Chicora Wood Plantation 2003 - Georgetown County, South Carolina
— Chicora Wood Plantation © Johnie Rivers, 2003 —
(Do Not Use Without Written Consent)

Basic Information

  • Location – Pee Dee River, Plantersville, Prince George Winyah Parish, Georgetown County

    12 miles northeast of Georgetown on County Road 52

  • Origin of name – Matanza was for a place in Cuba thought to have been where some of the Allston slaves may have come from; Chicora Wood from the Chicora Indians that had lived in the area (3, III: 12).

  • Other names – Matanza until 1853 (3, III: 12)

  • Current status – Privately owned

Chicora Wood Plantation 2009 - Georgetown County, South Carolina
— Side of Chicora Wood Plantation © Brandon Coffey, 2009 —
(Do Not Use Without Written Consent)

Timeline

  • 1732 – Earliest date of existence (6, p. 335).

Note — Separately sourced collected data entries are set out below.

-- pv_equiv track=rewrite | github.com/EnsignDaniels/CPP | src/sampler_v2.py | k_tuple_from_index
-- ===== SOURCE A (Python) =====
-- from functools import reduce
-- from operator import mul
--
-- def prod(iterable):
--     return reduce(mul, iterable, 1)
--
-- def first_digit_in_k_tuple_from_index(digits,M,k,idx):
--     in_row = prod(M-1-i for i in range(k-1))
--     first = digits[idx // in_row]
--     return first, idx % in_row
--
-- def k_tuple_from_index(M,k,idx):
--     digits = list(range(1,M+1))
--     result = []
--     for pos in range(k):
--         dgt, idx = first_digit_in_k_tuple_from_index(digits, M, k, idx)
--         result.append(dgt)
--         digits.remove(dgt)
--         M -= 1
--         k -= 1
--     return tuple(result)
-- ===== SOURCE B (Python) =====
-- def k_tuple_from_index(M, k, idx):
--     # Least-significant-first decoding: peel the ranks off idx with growing
--     # moduli M-k+1, ..., M (no falling-factorial product is ever formed), then
--     # turn each rank r into the (r+1)-th unused digit by bumping r+1 past the
--     # previously chosen digits, kept in a small sorted list -- no M-element
--     # digit list, no remove/pop.
--     ranks = []
--     for j in range(k):
--         base = M - k + 1 + j
--         ranks.append(idx % base)
--         idx //= base
--     ranks.reverse()
--     result = []
--     used = []  # chosen digits, kept sorted ascending
--     for r in ranks:
--         d = r + 1
--         i = 0
--         while i < len(used) and used[i] <= d:
--             d += 1
--             i += 1
--         used.insert(i, d)
--         result.append(d)
--     return tuple(result)
-- ===== Notes on version B (the rewrite author's own statement) =====
-- stated objective: faster
-- what changed: A recomputes a k-term falling-factorial product each step and removes the chosen digit by value from an M-element list; B never forms that product: it peels the ranks off idx least-significant-first with the growing moduli M-k+1..M and then turns each rank into the (rank+1)-th unused digit by bumping it past a small sorted list of the digits already chosen, with no M-element digit list at all.
-- outside the precondition, e.g. on k_tuple_from_index(3, 2, -1): A returns (3, 2), B returns (3, 2); on k_tuple_from_index(2, 3, 0): A raises ZeroDivisionError, B raises ZeroDivisionError
import Mathlib
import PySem

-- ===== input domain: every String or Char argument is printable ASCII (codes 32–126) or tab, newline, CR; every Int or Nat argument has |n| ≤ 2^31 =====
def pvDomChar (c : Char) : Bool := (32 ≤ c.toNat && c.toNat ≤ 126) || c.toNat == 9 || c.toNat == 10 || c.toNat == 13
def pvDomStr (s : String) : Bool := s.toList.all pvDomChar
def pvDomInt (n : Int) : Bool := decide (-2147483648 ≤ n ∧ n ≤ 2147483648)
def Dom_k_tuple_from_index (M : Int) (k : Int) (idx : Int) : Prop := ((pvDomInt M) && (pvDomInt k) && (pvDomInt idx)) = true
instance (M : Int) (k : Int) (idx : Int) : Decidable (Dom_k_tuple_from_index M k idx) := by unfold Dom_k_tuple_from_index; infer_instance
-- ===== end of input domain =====

-- B replaces A's per-step falling-factorial product and remove-by-value on an M-element
-- digit list with a least-significant-first extraction by growing moduli (no product is
-- ever formed) followed by a bump-past-used rank decoding over a small sorted list of the
-- chosen digits; a timing run is what decides any speed label. Return value only.

-- ===== PORT A =====
def pvProdA (l : List Int) : Int := l.foldl (· * ·) 1

def pvFirstDigitA (digits : List Int) (M k idx : Int) : Option (Int × Int) :=
  let in_row := pvProdA ((PySem.List.pyRange 0 (k-1) 1).map (fun i => M - 1 - i))
  match PySem.Int.floordiv? idx in_row with
  | none => none     -- ZeroDivisionError
  | some q =>
    match PySem.List.pyGet? digits q with
    | none => none   -- IndexError
    | some first => some (first, PySem.Int.mod idx in_row)

def pvLoopA : Nat → List Int → Int → Int → Int → List Int → Option (List Int)
  | 0, _, _, _, _, res => some res
  | n+1, digits, M, k, idx, res =>
    match pvFirstDigitA digits M k idx with
    | none => none
    | some (dgt, idx') =>
      match PySem.List.remove? digits dgt with
      | none => none   -- ValueError
      | some digits' => pvLoopA n digits' (M-1) (k-1) idx' (res ++ [dgt])

def k_tuple_from_index (M : Int) (k : Int) (idx : Int) : List Int :=
  (pvLoopA k.toNat (PySem.List.pyRange 1 (M+1) 1) M k idx []).getD []

-- ===== PORT B =====
-- phase 1 of Source B: for j in range(k): base = M-k+1+j; ranks.append(idx % base); idx //= base
def pvExtractLoopB (M k : Int) : Nat → Int → Int → List Int → Option (List Int)
  | 0, _, _, ranks => some ranks
  | n+1, j, idx, ranks =>
    let base := M - k + 1 + j
    match PySem.Int.divmod? idx base with
    | none => none   -- ZeroDivisionError
    | some (q, r) => pvExtractLoopB M k n (j+1) q (ranks ++ [r])

-- Source B's inner while loop (bump d past the ≤-prefix of the sorted 'used') fused with the
-- 'used.insert(i, d)' that follows it: returns (final d, used with d inserted).
def pvBumpB : List Int → Int → (Int × List Int)
  | [], d => (d, [d])
  | c :: cs, d =>
    if c ≤ d then
      let p := pvBumpB cs (d+1)
      (p.1, c :: p.2)
    else (d, d :: c :: cs)

-- phase 2 of Source B: for r in ranks: bump/insert, result.append(d)
def pvBuildB : List Int → List Int → List Int → List Int
  | [], _, res => res
  | r :: rs, used, res =>
    let p := pvBumpB used (r+1)
    pvBuildB rs p.2 (res ++ [p.1])

def k_tuple_from_index_alt (M : Int) (k : Int) (idx : Int) : List Int :=
  match pvExtractLoopB M k k.toNat 0 idx [] with
  | none => []
  | some ranks => pvBuildB ranks.reverse [] []

-- ===== PRECONDITION & SPEC =====

-- pvIdxLt idx c n acc decides idx < acc * (c * (c-1) * … * (c-n+1)) with an early exit,
-- so that Pre_ is cheap to decide even for large k (see pvIdxLt_iff below).
def pvIdxLt (idx : Int) : Int → Nat → Int → Bool
  | _, 0, acc => decide (idx < acc)
  | c, n+1, acc =>
      if acc ≤ 0 then false          -- unreachable under Pre_'s guards
      else if c ≤ 0 then false       -- unreachable under Pre_'s guards
      else if idx < acc then true
      else pvIdxLt idx (c-1) n (acc * c)

-- Pre_ excludes the inputs where A raises (k > M makes the row width 0 → ZeroDivisionError;
-- idx ≥ ff(M,k) = M*(M-1)*…*(M-k+1) → IndexError) and, for k ≥ 1, negative idx, where A's
-- returned tuple is an accident of Python's negative-index wraparound (B happens to return
-- the same value there).
def Pre_k_tuple_from_index (M : Int) (k : Int) (idx : Int) : Prop :=
  k ≤ 0 ∨ (0 < k ∧ k ≤ M ∧ 0 ≤ idx ∧ pvIdxLt idx M k.toNat 1 = true)
instance (M : Int) (k : Int) (idx : Int) : Decidable (Pre_k_tuple_from_index M k idx) := by
  unfold Pre_k_tuple_from_index; infer_instance

def pvWitness_k_tuple_from_index : Int × Int × Int := (3, 2, 4)

def Spec_k_tuple_from_index (M : Int) (k : Int) (idx : Int) (out : List Int) : Prop := out = k_tuple_from_index_alt M k idx
instance (M : Int) (k : Int) (idx : Int) (out : List Int) : Decidable (Spec_k_tuple_from_index M k idx out) := by unfold Spec_k_tuple_from_index; infer_instance

-- ===== CLAIM (what is proved, stated in full; the proofs are below) =====
def Claim_equal_k_tuple_from_index : Prop := ∀ (M : Int) (k : Int) (idx : Int), Dom_k_tuple_from_index M k idx → Pre_k_tuple_from_index M k idx → Spec_k_tuple_from_index M k idx (k_tuple_from_index M k idx)

-- ===== LEMMAS AND PROOFS =====

-- pvFF c n = c * (c-1) * … * (c-n+1), the falling factorial.
def pvFF : Int → Nat → Int
  | _, 0 => 1
  | c, n+1 => pvFF c n * (c - n)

    John Allston secured a grant for 420 acres on a bluff of the Pee Dee River. Allston would add acreage to the plantation over the years until it totalled 766 (6, p. 335).

  • 1748 – John Allston sold 670 acres of the plantation to his son John Allston Jr for £5 (6, p. 335).

  • Mid 1700s – Jamie Constance shares, "There is very convincing architectural archeology evidence that the smaller wing on the north side was a flanker of a mid 1700s house that burned sometime around 1798. This flanker survived the fire and was attached to the new section which was built before 1809. The brick foundation of the earlier house along with burned embers are still in the ground." (9)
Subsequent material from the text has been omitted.